NeRF模型有8层深，大多数层的特征维度为256。剩余的连接被放置在层4处。在这些层之后，产生RGB和σ值。RGB值用线性层进一步处理，然后与视线方向连接，然后通过另一个线性层，最后在输出处与σ重新组合。NeRF模型的PyTorch模块实现：

class NeRF(nn.Module):
  # Neural radiance fields module.
  def __init__( self,
                d_input: int = 3,                  
                n_layers: int = 8,
                d_filter: int = 256,
                skip: Tuple[int] = (4,), # (4,)只有一个元素4的元组       
                d_viewdirs: Optional[int] = None): 

    super().__init__()
    self.d_input = d_input        # 这里是3D XYZ,？
    self.skip = skip              # 是要跳过什么？为啥要跳过？被遮挡？
    self.act = nn.functional.relu
    self.d_viewdirs = d_viewdirs  # d_viewdirs 是2D方向？

    # Create model layers
    # [if_true 就执行的指令] if [if_true条件] else [if_false]
    # 是否skip的区别是，训练输入维度是否多3维，
    # if i in skip =  if i in (4,),似乎是判断i是否等于4
    # self.d_input=3 ：如果层id=4,网络输入要加3维，这是为什么？第4层有何特殊的？
    self.layers = nn.ModuleList(
      [nn.Linear(self.d_input, d_filter)] +
      [nn.Linear(d_filter + self.d_input, d_filter) if i in skip else \
       nn.Linear(d_filter  , d_filter) for i in range(n_layers - 1)]
    )

    # Bottleneck layers
    if self.d_viewdirs is not None:
      # If using viewdirs, split alpha and RGB
      self.alpha_out = nn.Linear(d_filter, 1)
      self.rgb_filters = nn.Linear(d_filter, d_filter)
      self.branch = nn.Linear(d_filter + self.d_viewdirs, d_filter // 2)
      self.output = nn.Linear(d_filter // 2, 3) # 为啥要取一半？
    else:
      # If no viewdirs, use simpler output
      self.output = nn.Linear(d_filter, 4) # d_filter=256，输出是4维RGBA
  
  def forward(self,
              x: torch.Tensor, # ？
              viewdirs: Optional[torch.Tensor] = None) -> torch.Tensor:
   
    # Forward pass with optional view direction.
    if self.d_viewdirs is None and viewdirs is not None:
      raise ValueError('Cannot input x_direction')

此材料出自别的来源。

-- pv_equiv track=rewrite | github.com/robbassett/Project_Euler | python/twelfth_10.py | euler115
-- ===== SOURCE A (Python) =====
-- def euler115(m=3):
--     cache = {}
--     def F(N,n):
--         out=1
--         if n > N:
--             return out
--         if N in cache.keys():
--             return cache[N]
--         for s in range(N-n+1):
--             for b in range(n,N-s+1):
--                 out += F(N-s-b-1,n)
--
--         cache[N] = out
--         return out
--
--     N = 15
--     while True:
--         cv = F(N,m)
--         if cv > 1e6:
--             break
--         N+=1
--     return N
-- ===== SOURCE B (Python) =====
-- def euler115(m=3):
--     # O(N) DP over the linear recurrence f[i] = f[i-1] + 1 + prefix[i-m-1], with a running prefix sum.
--     fs = []      # fs[i] = number of block arrangements for a row of length i
--     prefix = 0   # sum(fs[0 : i-m]) maintained incrementally
--     prev = 1     # arrangements for length i-1 (1 for the empty row)
--     i = 0
--     while True:
--         v = 1 if i < m else prev + 1 + prefix
--         fs.append(v)
--         if i >= m:
--             prefix += fs[i - m]
--         if i >= 15 and v > 1e6:
--             return i
--         prev = v
--         i += 1
-- ===== Notes on version B (the rewrite author's own statement) =====
-- stated objective: faster
-- what changed: A counts arrangements with a memoized recursion whose body is a double loop over leading gap and block length; B collapses that double sum into the linear recurrence f[i] = f[i-1] + 1 + prefix[i-m-1] and evaluates it bottom-up with a running prefix sum, constant work per row length.
import Mathlib
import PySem

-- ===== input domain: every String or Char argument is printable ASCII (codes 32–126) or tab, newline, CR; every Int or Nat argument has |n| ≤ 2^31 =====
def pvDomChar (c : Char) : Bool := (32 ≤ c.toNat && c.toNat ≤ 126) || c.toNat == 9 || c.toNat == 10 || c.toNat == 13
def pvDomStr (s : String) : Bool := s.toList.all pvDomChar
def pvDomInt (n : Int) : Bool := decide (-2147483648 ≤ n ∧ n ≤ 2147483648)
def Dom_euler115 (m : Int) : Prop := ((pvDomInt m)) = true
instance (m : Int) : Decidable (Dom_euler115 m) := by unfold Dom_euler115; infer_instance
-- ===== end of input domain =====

    # Apply forward pass up to bottleneck
    x_input = x    # 这里的x是几维？从下面的分离RGB和A看，应该是4D
    # 下面通过8层MLP训练RGBA
    for i, layer in enumerate(self.layers):  # 8层，每一层进行运算
      x = self.act(layer(x)) 
      if i in self.skip:
        x = torch.cat([x, x_input], dim=-1)

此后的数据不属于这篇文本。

-- pv_equiv track=rewrite | github.com/PapaAzor/AIE3-1 | Algorythm2.py | dist_fun
-- ===== SOURCE A (Python) =====
-- cur_x=0 #current x position
--
-- cur_y=0 #current y position
--
-- lenght=0
--
-- def dist_fun(x1,y1,x2,y2):
--     cur_x=x1
--     cur_y=y1
--     tar_x=x2
--     tar_y=y2
--     lenght=0
--     while cur_x!=tar_x:
--      while cur_y!=tar_y:
--         if tar_y>cur_y:
--             lenght+=1
--             cur_y+=1
--         if tar_y<cur_y:
--             lenght+=1
--             cur_y-=1
--      if tar_x>cur_x:
--             lenght+=1
--             cur_x+=1
--      if tar_x<cur_x:
--             lenght+=1
--             cur_x-=1
--     return lenght
-- ===== SOURCE B (Python) =====
-- def dist_fun(x1, y1, x2, y2):
--     return abs(x2 - x1) + abs(y2 - y1)
-- ===== Notes on version B (the rewrite author's own statement) =====
-- stated objective: faster
-- what changed: Replaced the step-by-step unit-move simulation loops by the closed-form Manhattan distance abs(x2-x1)+abs(y2-y1).
-- intended difference: When x1 == x2 but y1 != y2 A's outer loop never runs and it returns 0, ignoring the y distance; B returns abs(y2-y1), the intended walking distance. — e.g. on dist_fun(0, 0, 0, 1): A returns 0, B returns 1
import Mathlib
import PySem

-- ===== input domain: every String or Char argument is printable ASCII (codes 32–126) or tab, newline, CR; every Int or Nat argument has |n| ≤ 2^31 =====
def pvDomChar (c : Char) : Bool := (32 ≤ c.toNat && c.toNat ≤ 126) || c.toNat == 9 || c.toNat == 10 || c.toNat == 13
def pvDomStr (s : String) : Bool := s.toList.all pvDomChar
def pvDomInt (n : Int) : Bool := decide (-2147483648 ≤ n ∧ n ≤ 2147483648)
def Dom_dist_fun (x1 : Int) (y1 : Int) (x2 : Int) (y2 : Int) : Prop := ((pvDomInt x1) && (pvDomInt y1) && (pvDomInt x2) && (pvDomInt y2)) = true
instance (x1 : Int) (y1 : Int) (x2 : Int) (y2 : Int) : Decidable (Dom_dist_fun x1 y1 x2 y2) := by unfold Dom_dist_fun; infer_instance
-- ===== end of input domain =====

-- B replaces A's unit-step simulation loops by the closed-form Manhattan distance |x2-x1| + |y2-y1|;
-- on x1 = x2 ∧ y1 ≠ y2 A returns 0 (its outer loop never runs) while B returns the intended |y2-y1| (D_ below).

-- ===== PORT A =====
-- inner 'while cur_y != tar_y' loop of A, as structural recursion on a fuel that equals the exact
-- number of iterations the Python loop performs ((tar_y - cur_y).natAbs); the loop condition is
-- still re-checked every iteration.  Returns (cur_y, lenght) after the loop.
-- (A's two sequential ifs are mutually exclusive per iteration: after the first fires,
-- cur_y ≤ tar_y, so the second cannot; the if/else here is step-exact.)
def distInnerGo (tar_y : Int) : Nat → Int → Int → Int × Int
  | 0, cur_y, lenght => (cur_y, lenght)
  | Nat.succ n, cur_y, lenght =>
    if cur_y = tar_y then (cur_y, lenght)
    else if tar_y > cur_y then distInnerGo tar_y n (cur_y + 1) (lenght + 1)
    else distInnerGo tar_y n (cur_y - 1) (lenght + 1)

def distInner (tar_y : Int) (cur_y : Int) (lenght : Int) : Int × Int :=
  distInnerGo tar_y (tar_y - cur_y).natAbs cur_y lenght

-- outer 'while cur_x != tar_x' loop of A, fuel = (tar_x - cur_x).natAbs, its exact iteration count
-- (each iteration moves cur_x one step toward tar_x; same mutual-exclusion remark for its two ifs).
def distOuterGo (tar_x : Int) (tar_y : Int) : Nat → Int → Int → Int → Int
  | 0, _, _, lenght => lenght
  | Nat.succ n, cur_x, cur_y, lenght =>
    if cur_x = tar_x then lenght
    else
      let p := distInner tar_y cur_y lenght
      if tar_x > cur_x then distOuterGo tar_x tar_y n (cur_x + 1) p.1 (p.2 + 1)
      else distOuterGo tar_x tar_y n (cur_x - 1) p.1 (p.2 + 1)

def dist_fun (x1 : Int) (y1 : Int) (x2 : Int) (y2 : Int) : Int :=
  distOuterGo x2 y2 (x2 - x1).natAbs x1 y1 0

-- ===== PORT B =====
def dist_fun_alt (x1 : Int) (y1 : Int) (x2 : Int) (y2 : Int) : Int :=
  |x2 - x1| + |y2 - y1|

-- ===== PRECONDITION & SPEC =====
-- When x1 = x2 but y1 ≠ y2, A's outer loop never runs and it returns 0, ignoring the y distance;
-- B returns |y2 - y1|, the intended walking distance.
def D_dist_fun (x1 : Int) (y1 : Int) (x2 : Int) (y2 : Int) : Prop := x1 = x2 ∧ y1 ≠ y2
instance (x1 : Int) (y1 : Int) (x2 : Int) (y2 : Int) : Decidable (D_dist_fun x1 y1 x2 y2) := by unfold D_dist_fun; infer_instance
def Spec_dist_fun (x1 : Int) (y1 : Int) (x2 : Int) (y2 : Int) (out : Int) : Prop := ¬ D_dist_fun x1 y1 x2 y2 → out = dist_fun_alt x1 y1 x2 y2
instance (x1 : Int) (y1 : Int) (x2 : Int) (y2 : Int) (out : Int) : Decidable (Spec_dist_fun x1 y1 x2 y2 out) := by unfold Spec_dist_fun; infer_instance
def pvDiffWitness_dist_fun : Int × Int × Int × Int := (0, 0, 0, 1)
def pvDiffWitnessOut_dist_fun : Int × Int := (0, 1)

-- ===== CLAIM (what is proved, stated in full; the proofs are below) =====
def Claim_unchanged_dist_fun : Prop := ∀ (x1 : Int) (y1 : Int) (x2 : Int) (y2 : Int), Dom_dist_fun x1 y1 x2 y2 → Spec_dist_fun x1 y1 x2 y2 (dist_fun x1 y1 x2 y2)
def Claim_changed_dist_fun : Prop := Dom_dist_fun (pvDiffWitness_dist_fun.1) (pvDiffWitness_dist_fun.2.1) (pvDiffWitness_dist_fun.2.2.1) (pvDiffWitness_dist_fun.2.2.2) ∧ D_dist_fun (pvDiffWitness_dist_fun.1) (pvDiffWitness_dist_fun.2.1) (pvDiffWitness_dist_fun.2.2.1) (pvDiffWitness_dist_fun.2.2.2) ∧ dist_fun (pvDiffWitness_dist_fun.1) (pvDiffWitness_dist_fun.2.1) (pvDiffWitness_dist_fun.2.2.1) (pvDiffWitness_dist_fun.2.2.2) = pvDiffWitnessOut_dist_fun.1 ∧ dist_fun_alt (pvDiffWitness_dist_fun.1) (pvDiffWitness_dist_fun.2.1) (pvDiffWitness_dist_fun.2.2.1) (pvDiffWitness_dist_fun.2.2.2) = pvDiffWitnessOut_dist_fun.2 ∧ pvDiffWitnessOut_dist_fun.1 ≠ pvDiffWitnessOut_dist_fun.2
def Claim_exact_dist_fun : Prop := ∀ (x1 : Int) (y1 : Int) (x2 : Int) (y2 : Int), Dom_dist_fun x1 y1 x2 y2 → D_dist_fun x1 y1 x2 y2 → dist_fun x1 y1 x2 y2 ≠ dist_fun_alt x1 y1 x2 y2

-- ===== LEMMAS AND PROOFS =====

-- the inner loop drives cur_y to tar_y, adding |tar_y - cur_y| to lenght (fuel suffices)
theorem distInnerGo_eq : ∀ (n : Nat) (tar_y cur_y lenght : Int), (tar_y - cur_y).natAbs ≤ n →
    distInnerGo tar_y n cur_y lenght = (tar_y, lenght + |tar_y - cur_y|) := by
  intro n
  induction n with
  | zero =>
    intro t c l h
    have hc : c = t := by omega
    subst hc
    simp [distInnerGo]
  | succ n ih =>
    intro t c l h
    by_cases hc : c = t
    · subst hc; simp [distInnerGo]
    · rw [distInnerGo]
      by_cases hgt : t > c
      · rw [if_neg hc, if_pos hgt, ih t (c + 1) (l + 1) (by omega)]
        refine Prod.ext rfl ?_
        simp only [Int.abs_eq_natAbs]; omega
      · rw [if_neg hc, if_neg hgt, ih t (c - 1) (l + 1) (by omega)]
        refine Prod.ext rfl ?_
        simp only [Int.abs_eq_natAbs]; omega

-- the outer loop: nothing if cur_x = tar_x, else one inner sweep plus |tar_x - cur_x| x-steps
theorem distOuterGo_eq : ∀ (n : Nat) (tx ty cx cy l : Int), (tx - cx).natAbs = n →
    distOuterGo tx ty n cx cy l =
      if cx = tx then l else l + |ty - cy| + |tx - cx| := by
  intro n
  induction n with
  | zero =>
    intro tx ty cx cy l h
    have hc : cx = tx := by omega
    rw [distOuterGo, if_pos hc]
  | succ n ih =>
    intro tx ty cx cy l h
    have hc : ¬ cx = tx := by omega
    rw [distOuterGo, if_neg hc, if_neg hc]
    have hi := distInnerGo_eq (ty - cy).natAbs ty cy l le_rfl
    simp only [distInner, hi]
    by_cases hgt : tx > cx
    · rw [if_pos hgt,
        ih tx ty (cx + 1) ty (l + |ty - cy| + 1) (by omega)]
      by_cases h2 : cx + 1 = tx
      · rw [if_pos h2]; simp only [Int.abs_eq_natAbs]; omega
      · rw [if_neg h2]; simp only [Int.abs_eq_natAbs]; omega
    · rw [if_neg hgt,
        ih tx ty (cx - 1) ty (l + |ty - cy| + 1) (by omega)]
      by_cases h2 : cx - 1 = tx
      · rw [if_pos h2]; simp only [Int.abs_eq_natAbs]; omega
      · rw [if_neg h2]; simp only [Int.abs_eq_natAbs]; omega

-- ===== VERDICT (by name: the statements are the Claim_ definitions above) =====
theorem dist_fun_spec : Claim_unchanged_dist_fun := by
  intro x1 y1 x2 y2 _ hD
  rw [dist_fun, distOuterGo_eq (x2 - x1).natAbs x2 y2 x1 y1 0 rfl, dist_fun_alt]
  by_cases hx : x1 = x2
  · have hy : y1 = y2 := by by_contra hy; exact hD ⟨hx, hy⟩
    subst hx; subst hy
    simp
  · rw [if_neg hx]
    simp only [Int.abs_eq_natAbs]; omega

theorem dist_fun_changed : Claim_changed_dist_fun := by
  unfold Claim_changed_dist_fun; decide

theorem dist_fun_tight : Claim_exact_dist_fun := by
  intro x1 y1 x2 y2 _ hD
  obtain ⟨hx, hy⟩ := hD
  subst hx
  rw [dist_fun, distOuterGo_eq (x1 - x1).natAbs x1 y2 x1 y1 0 rfl, if_pos rfl, dist_fun_alt]
  simp only [Int.abs_eq_natAbs]
  omega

    # Apply bottleneck  bottleneck 瓶颈是啥？是不是最费算力的模块？
    if self.d_viewdirs is not None:
      # 从网络输出分离A,RGB还需要经过更多训练
      alpha = self.alpha_out(x)  
      
      # Pass through bottleneck to get RGB
      x = self.rgb_filters(x) 
      x = torch.concat([x, viewdirs], dim=-1)
      x = self.act(self.branch(x)) # self.branch shape: (d_filter // 2)
      x = self.output(x)           # self.output shape: (3)

      # Concatenate alphas to output
      x = torch.concat([x, alpha], dim=-1)
    else:
      # Simple output
      x = self.output(x)
    return x

思考：这个NERF类的输入输出是什么？通过这个类发生了啥？从__init__函数参数看出，主要是对神经网络的输入、层次和维度等进行设置，输入了5D数据，也就是视点位置和视线方向，输出的是RGBA。问题，这个输出的RGBA是一个点的？还是视线上一串的？如果是一串的，没有看到位置编码如何确定每个采样点的RGBA?

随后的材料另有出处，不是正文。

-- pv_equiv track=rewrite | github.com/selfapplied/antclock | benchmarks/ce3_simplicial_benchmarks.py | _compute_euler_characteristic
-- ===== SOURCE A (Python) =====
-- from typing import List, Tuple, Dict, Any, Optional
--
-- def _compute_euler_characteristic(simplices: List[List[int]]) -> int:
--     """Compute Euler characteristic: V - E + F - ..."""
--     if not simplices:
--         return 0
--
--     # Count simplices by dimension
--     dim_counts = {}
--     for simplex in simplices:
--         dim = len(simplex) - 1
--         dim_counts[dim] = dim_counts.get(dim, 0) + 1
--
--     # Euler characteristic with alternating signs
--     euler = 0
--     sign = 1
--     for dim in sorted(dim_counts.keys()):
--         euler += sign * dim_counts[dim]
--         sign *= -1
--
--     return euler
-- ===== SOURCE B (Python) =====
-- def _compute_euler_characteristic(simplices):
--     """Sort the dimensions once and scan consecutive runs with an alternating sign
--     (no dict of counts)."""
--     dims = sorted(len(s) - 1 for s in simplices)
--     euler = 0
--     sign = 1
--     i = 0
--     n = len(dims)
--     while i < n:
--         j = i
--         while j < n and dims[j] == dims[i]:
--             j += 1
--         euler += sign * (j - i)
--         sign = -sign
--         i = j
--     return euler
-- ===== Notes on version B (the rewrite author's own statement) =====
-- stated objective: alternative
-- what changed: Replaces the dimension-count dict plus sorted-key loop by sorting the dimension list once and scanning consecutive equal runs with an alternating sign.
import Mathlib
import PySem

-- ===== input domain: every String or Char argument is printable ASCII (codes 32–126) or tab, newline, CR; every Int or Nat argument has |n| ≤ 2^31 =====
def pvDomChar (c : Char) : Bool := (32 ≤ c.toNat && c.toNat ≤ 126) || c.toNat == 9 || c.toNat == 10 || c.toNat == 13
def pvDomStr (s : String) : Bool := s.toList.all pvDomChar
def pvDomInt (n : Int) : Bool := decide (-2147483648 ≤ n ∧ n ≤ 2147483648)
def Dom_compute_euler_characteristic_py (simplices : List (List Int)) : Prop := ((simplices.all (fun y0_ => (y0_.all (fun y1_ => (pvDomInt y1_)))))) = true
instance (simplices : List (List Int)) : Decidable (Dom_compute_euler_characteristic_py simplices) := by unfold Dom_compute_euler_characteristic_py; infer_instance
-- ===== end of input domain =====

-- B replaces A's dict of dimension counts by sorting the dimension list once and
-- scanning consecutive equal runs with an alternating sign (objective: alternative).

-- ===== PORT A =====
def compute_euler_characteristic_py (simplices : List (List Int)) : Int :=
  if simplices = [] then 0
  else
    -- dim_counts[dim] = dim_counts.get(dim, 0) + 1 over all simplices
    let dim_counts : PySem.Dict Int Int :=
      simplices.foldl
        (fun d s => d.insert ((s.length : Int) - 1) (d.getD ((s.length : Int) - 1) 0 + 1))
        PySem.Dict.empty
    -- euler = 0; sign = 1; for dim in sorted(dim_counts.keys()): …
    ((PySem.List.sorted dim_counts.keys (fun x => x) false).foldl
        (fun (p : Int × Int) dim => (p.1 + p.2 * dim_counts.getD dim 0, p.2 * -1))
        (0, 1)).1

-- ===== PORT B =====
-- Source B's inner 'while j < n and dims[j] == dims[i]' advance of j over the current run is
-- ported as takeWhile/dropWhile on the remaining suffix; the outer while-loop is this recursion.
def pvRunsFold : List Int → Int → Int → Int
  | [], euler, _ => euler
  | x :: rest, euler, sign =>
      pvRunsFold (rest.dropWhile (fun y => y == x))
        (euler + sign * (1 + ((rest.takeWhile (fun y => y == x)).length : Int))) (-sign)
  termination_by xs _ _ => xs.length
  decreasing_by
    exact Nat.lt_succ_of_le (List.length_dropWhile_le _ _)

def compute_euler_characteristic_py_alt (simplices : List (List Int)) : Int :=
  pvRunsFold (PySem.List.sorted (simplices.map (fun s => (s.length : Int) - 1)) (fun x => x) false) 0 1

-- ===== PRECONDITION & SPEC =====
def Spec_compute_euler_characteristic_py (simplices : List (List Int)) (out : Int) : Prop := out = compute_euler_characteristic_py_alt simplices
instance (simplices : List (List Int)) (out : Int) : Decidable (Spec_compute_euler_characteristic_py simplices out) := by unfold Spec_compute_euler_characteristic_py; infer_instance

-- ===== CLAIM (what is proved, stated in full; the proofs are below) =====
def Claim_equal_compute_euler_characteristic_py : Prop := ∀ (simplices : List (List Int)), Dom_compute_euler_characteristic_py simplices → Spec_compute_euler_characteristic_py simplices (compute_euler_characteristic_py simplices)

-- ===== LEMMAS AND PROOFS =====

-- takeWhile/dropWhile across 'replicate n k ++ L' when no element of L equals k
theorem pv_takeWhile_rep (n : Nat) (k : Int) (L : List Int)
    (h : ∀ y ∈ L, (y == k) = false) :
    (List.replicate n k ++ L).takeWhile (fun y => y == k) = List.replicate n k := by
  induction n with
  | zero =>
    cases L with
    | nil => simp
    | cons a t => simp [List.takeWhile, h a (by simp)]
  | succ m ih => simp [List.replicate_succ, List.takeWhile, ih]

theorem pv_dropWhile_rep (n : Nat) (k : Int) (L : List Int)
    (h : ∀ y ∈ L, (y == k) = false) :
    (List.replicate n k ++ L).dropWhile (fun y => y == k) = L := by
  induction n with
  | zero =>
    cases L with
    | nil => simp
    | cons a t => simp [List.dropWhile, h a (by simp)]
  | succ m ih => simp [List.replicate_succ, List.dropWhile, ih]

-- counts of a flatMap of replicates over a Nodup list of keys
theorem pv_count_flat (ms : List Int) (D : List Int) (hnd : D.Nodup) (a : Int) :
    (D.flatMap (fun k => List.replicate (ms.count k) k)).count a
      = if a ∈ D then ms.count a else 0 := by
  induction D with
  | nil => simp
  | cons k t ih =>
    rcases List.nodup_cons.mp hnd with ⟨hk, hnt⟩
    rw [List.flatMap_cons, List.count_append, ih hnt]
    by_cases hak : a = k
    · subst hak
      simp [List.count_replicate, hk]
    · simp only [List.count_replicate, List.mem_cons]
      have : ¬ k = a := fun h => hak h.symm
      simp [hak, this]

-- the flatMap of replicates is a permutation of ms when D holds exactly ms's distinct values
theorem pv_perm_flat (ms : List Int) (D : List Int) (hnd : D.Nodup)
    (hmem : ∀ x, x ∈ D ↔ x ∈ ms) :
    (D.flatMap (fun k => List.replicate (ms.count k) k)).Perm ms := by
  rw [List.perm_iff_count]
  intro a
  rw [pv_count_flat ms D hnd a]
  by_cases ha : a ∈ D
  · simp [ha]
  · have : a ∉ ms := fun h => ha ((hmem a).mpr h)
    simp [ha, List.count_eq_zero.mpr this]

-- the flatMap of replicates over a strictly increasing key list is ≤-sorted
theorem pv_pairwise_flat (ms : List Int) (D : List Int) (hp : D.Pairwise (· < ·)) :
    (D.flatMap (fun k => List.replicate (ms.count k) k)).Pairwise (· ≤ ·) := by
  induction D with
  | nil => simp
  | cons k t ih =>
    rcases List.pairwise_cons.mp hp with ⟨hk, hpt⟩
    rw [List.flatMap_cons]
    apply List.pairwise_append.mpr
    refine ⟨List.pairwise_replicate.mpr (Or.inr le_rfl), ih hpt, ?_⟩
    intro a ha b hb
    rcases List.eq_of_mem_replicate ha with rfl
    rcases List.mem_flatMap.mp hb with ⟨z, hz, hb'⟩
    rw [List.eq_of_mem_replicate hb']
    exact le_of_lt (hk z hz)

-- core: scanning runs of the expanded list equals A's fold over the distinct keys
theorem pv_runs_eq_fold (ms : List Int) (D : List Int) (hp : D.Pairwise (· < ·))
    (hpos : ∀ k ∈ D, 0 < ms.count k) (e s : Int) :
    pvRunsFold (D.flatMap (fun k => List.replicate (ms.count k) k)) e s
      = (D.foldl (fun (p : Int × Int) k => (p.1 + p.2 * (ms.count k : Int), p.2 * -1)) (e, s)).1 := by
  induction D generalizing e s with
  | nil => simp [pvRunsFold]
  | cons k t ih =>
    rcases List.pairwise_cons.mp hp with ⟨hk, hpt⟩
    obtain ⟨m, hm⟩ : ∃ m, ms.count k = m + 1 :=
      ⟨ms.count k - 1, by have := hpos k (by simp); omega⟩
    have hne : ∀ y ∈ t.flatMap (fun k' => List.replicate (ms.count k') k'), (y == k) = false := by
      intro y hy
      rcases List.mem_flatMap.mp hy with ⟨z, hz, hy'⟩
      rw [List.eq_of_mem_replicate hy']
      simp [ne_of_gt (hk z hz)]
    rw [List.flatMap_cons, hm, List.replicate_succ, List.cons_append]
    rw [pvRunsFold, pv_takeWhile_rep _ _ _ hne, pv_dropWhile_rep _ _ _ hne]
    simp only [List.length_replicate]
    rw [ih hpt (fun a ha => hpos a (List.mem_cons_of_mem _ ha)) (e + s * (1 + (m : Int))) (-s),
        List.foldl_cons, hm]
    have hinit : (e + s * (1 + (m : Int)), -s) = (e + s * (((m + 1 : Nat)) : Int), s * -1) := by
      rw [Prod.mk.injEq]
      constructor
      · push_cast; ring
      · ring
    rw [hinit]

-- ===== VERDICT (by name: the statement is the Claim_ definition above) =====
theorem compute_euler_characteristic_py_spec : Claim_equal_compute_euler_characteristic_py := by
  intro simplices _
  unfold Spec_compute_euler_characteristic_py compute_euler_characteristic_py
    compute_euler_characteristic_py_alt
  by_cases hnil : simplices = []
  · subst hnil; simp [pvRunsFold, PySem.List.sorted]
  · rw [if_neg hnil]
    have hdict : simplices.foldl
        (fun d s => d.insert ((s.length : Int) - 1) (d.getD ((s.length : Int) - 1) 0 + 1))
        PySem.Dict.empty
        = PySem.Dict.counter (simplices.map (fun s => (s.length : Int) - 1)) := by
      rw [← PySem.Dict.foldl_insert_getD_add_one_eq_counter, List.foldl_map]
    simp only [hdict, PySem.Dict.keys_counter, PySem.Dict.getD_counter]
    -- abbreviations
    have hnd : (PySem.List.sorted
        (PySem.Set.ofList (simplices.map (fun s => (s.length : Int) - 1))) (fun x => x) false).Nodup :=
      ((PySem.List.sorted_perm _ _ _).nodup_iff).mpr
        (PySem.Set.nodup_ofList _)
    have hmem : ∀ x, x ∈ PySem.List.sorted
        (PySem.Set.ofList (simplices.map (fun s => (s.length : Int) - 1))) (fun x => x) false
        ↔ x ∈ simplices.map (fun s => (s.length : Int) - 1) := by
      intro x
      rw [PySem.List.mem_sorted, PySem.Set.mem_ofList]
    have hpair := PySem.List.sorted_ofList_pairwise_lt
      (xs := simplices.map (fun s => (s.length : Int) - 1))
    have hpos : ∀ k ∈ PySem.List.sorted
        (PySem.Set.ofList (simplices.map (fun s => (s.length : Int) - 1))) (fun x => x) false,
        0 < (simplices.map (fun s => (s.length : Int) - 1)).count k := by
      intro k hkmem
      exact List.count_pos_iff.mpr ((hmem k).mp hkmem)
    have hsorted : PySem.List.sorted (simplices.map (fun s => (s.length : Int) - 1)) (fun x => x) false
        = (PySem.List.sorted
            (PySem.Set.ofList (simplices.map (fun s => (s.length : Int) - 1))) (fun x => x) false).flatMap
            (fun k => List.replicate ((simplices.map (fun s => (s.length : Int) - 1)).count k) k) :=
      PySem.List.sorted_id_eq_of_perm_of_pairwise _ _
        (pv_perm_flat _ _ hnd hmem) (pv_pairwise_flat _ _ hpair)
    rw [hsorted, pv_runs_eq_fold _ _ hpair hpos 0 1]
-- pv_equiv track=rewrite | github.com/brianfarris/EPIJudge | epi_judge_python/pretty_printing.py | minimum_messiness
-- ===== SOURCE A (Python) =====
-- def minimum_messiness(words, line_length):
--     # TODO - you fill in here.
--     num_blanks = line_length - len(words[0])
--     min_mess = [num_blanks **2] + [0] * (len(words) - 1)
--     for i in range(1, len(words)):
--         num_blanks = line_length - len(words[i])
--         # imagine we start new line
--         min_mess[i] = min_mess[i-1] + num_blanks ** 2
--         for j in reversed(range(i)):
--             num_blanks -= len(words[j]) + 1
--             if num_blanks < 0:
--                 break
--             first_j_mess = 0 if j == 0 else min_mess[j-1]
--             this_mess = num_blanks ** 2
--             min_mess[i] = min(min_mess[i], first_j_mess + this_mess)
--     return min_mess[-1]
-- ===== SOURCE B (Python) =====
-- def minimum_messiness(words, line_length):
--     # Top-down memoized recursion over suffixes: best(i) = minimal messiness of
--     # packing words[i:].  For each start i the feasible line ends are enumerated
--     # first (forward, with their leftover blanks), then best takes the minimum
--     # over all ways to choose the first line.  The warm-up loop fills the memo
--     # from the back so the recursion depth stays O(1) on long inputs.
--     n = len(words)
--
--     def line_ends(i):
--         # (j, blanks) for every j such that words i..j may form one line;
--         # j == i is always allowed, even when the single word overflows.
--         ends = [(i, line_length - len(words[i]))]
--         blanks = line_length - len(words[i])
--         for j in range(i + 1, n):
--             blanks -= 1 + len(words[j])
--             if blanks < 0:
--                 break
--             ends.append((j, blanks))
--         return ends
--
--     memo = {n: 0}
--
--     def best(i):
--         if i not in memo:
--             memo[i] = min(blanks * blanks + best(j + 1)
--                           for j, blanks in line_ends(i))
--         return memo[i]
--
--     for i in reversed(range(n)):
--         best(i)
--     return best(0)
-- ===== Notes on version B (the rewrite author's own statement) =====
-- stated objective: alternative
-- what changed: Replaces A's bottom-up prefix-indexed DP array with backward inner scans by a top-down memoized recursion over suffixes that first enumerates the feasible line ends forward for each start and takes the minimum over choices of the first line.
import Mathlib
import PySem

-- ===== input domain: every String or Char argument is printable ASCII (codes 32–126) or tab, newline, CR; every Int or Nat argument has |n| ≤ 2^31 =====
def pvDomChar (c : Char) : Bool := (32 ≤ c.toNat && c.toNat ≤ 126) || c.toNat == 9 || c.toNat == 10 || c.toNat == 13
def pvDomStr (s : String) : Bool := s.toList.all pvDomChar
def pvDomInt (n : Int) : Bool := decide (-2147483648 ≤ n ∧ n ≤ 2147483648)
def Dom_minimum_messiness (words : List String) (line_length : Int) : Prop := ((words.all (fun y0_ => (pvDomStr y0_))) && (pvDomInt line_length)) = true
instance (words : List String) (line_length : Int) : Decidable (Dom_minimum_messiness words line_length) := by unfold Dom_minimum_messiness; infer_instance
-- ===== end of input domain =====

也没看到采样间隔之类的说明；如果是一个点，那这个RGBA是视线上哪个点的？是不是眼睛看到的视线采样点集合成后的点RGBA？从NERF类代码可以看出，主要是根据视点位置和视线方向进行了多层前馈训练，输入5D的视点位置和视线方向，输出4D的RGBA。

3.3 可微分体渲染器(Differentiable Volume Renderer)

RGBA输出点位于3D空间中，因此要将它们合成图像，需要应用论文第4节中方程1-3中描述的体积积分。本质上，沿着每个像素的视线对所有样本进行加权求和，以获得该像素的估计颜色值。每个RGB采样都按其透明度alpha值进行加权：α值越高，表示采样区域不透明的可能性越高，因此沿射线更远的点更有可能被遮挡。累积乘积运算确保了这些进一步的点被抑制。

原始NeRF模型输出的体绘制：

def raw2outputs(raw: torch.Tensor,
                z_vals: torch.Tensor,
                rays_d: torch.Tensor,
                raw_noise_std: float = 0.0,
                white_bkgd: bool = False) 
  -> Tuple[torch.Tensor, torch.Tensor, torch.Tensor, torch.Tensor]:

  # 将原始的NeRF输出转为RGB和其他映射
  # Difference between consecutive elements of `z_vals`. [n_rays, n_samples]
  dists = z_vals[..., 1:] - z_vals[..., :-1]# ？这里减法的意义是啥？
  dists = torch.cat([dists, 1e10 * torch.ones_like(dists[..., :1])], dim=-1)

  # 将每个距离乘以其对应方向光线的范数，以转换为真实世界的距离（考虑非单位方向）
  dists = dists * torch.norm(rays_d[..., None, :], dim=-1)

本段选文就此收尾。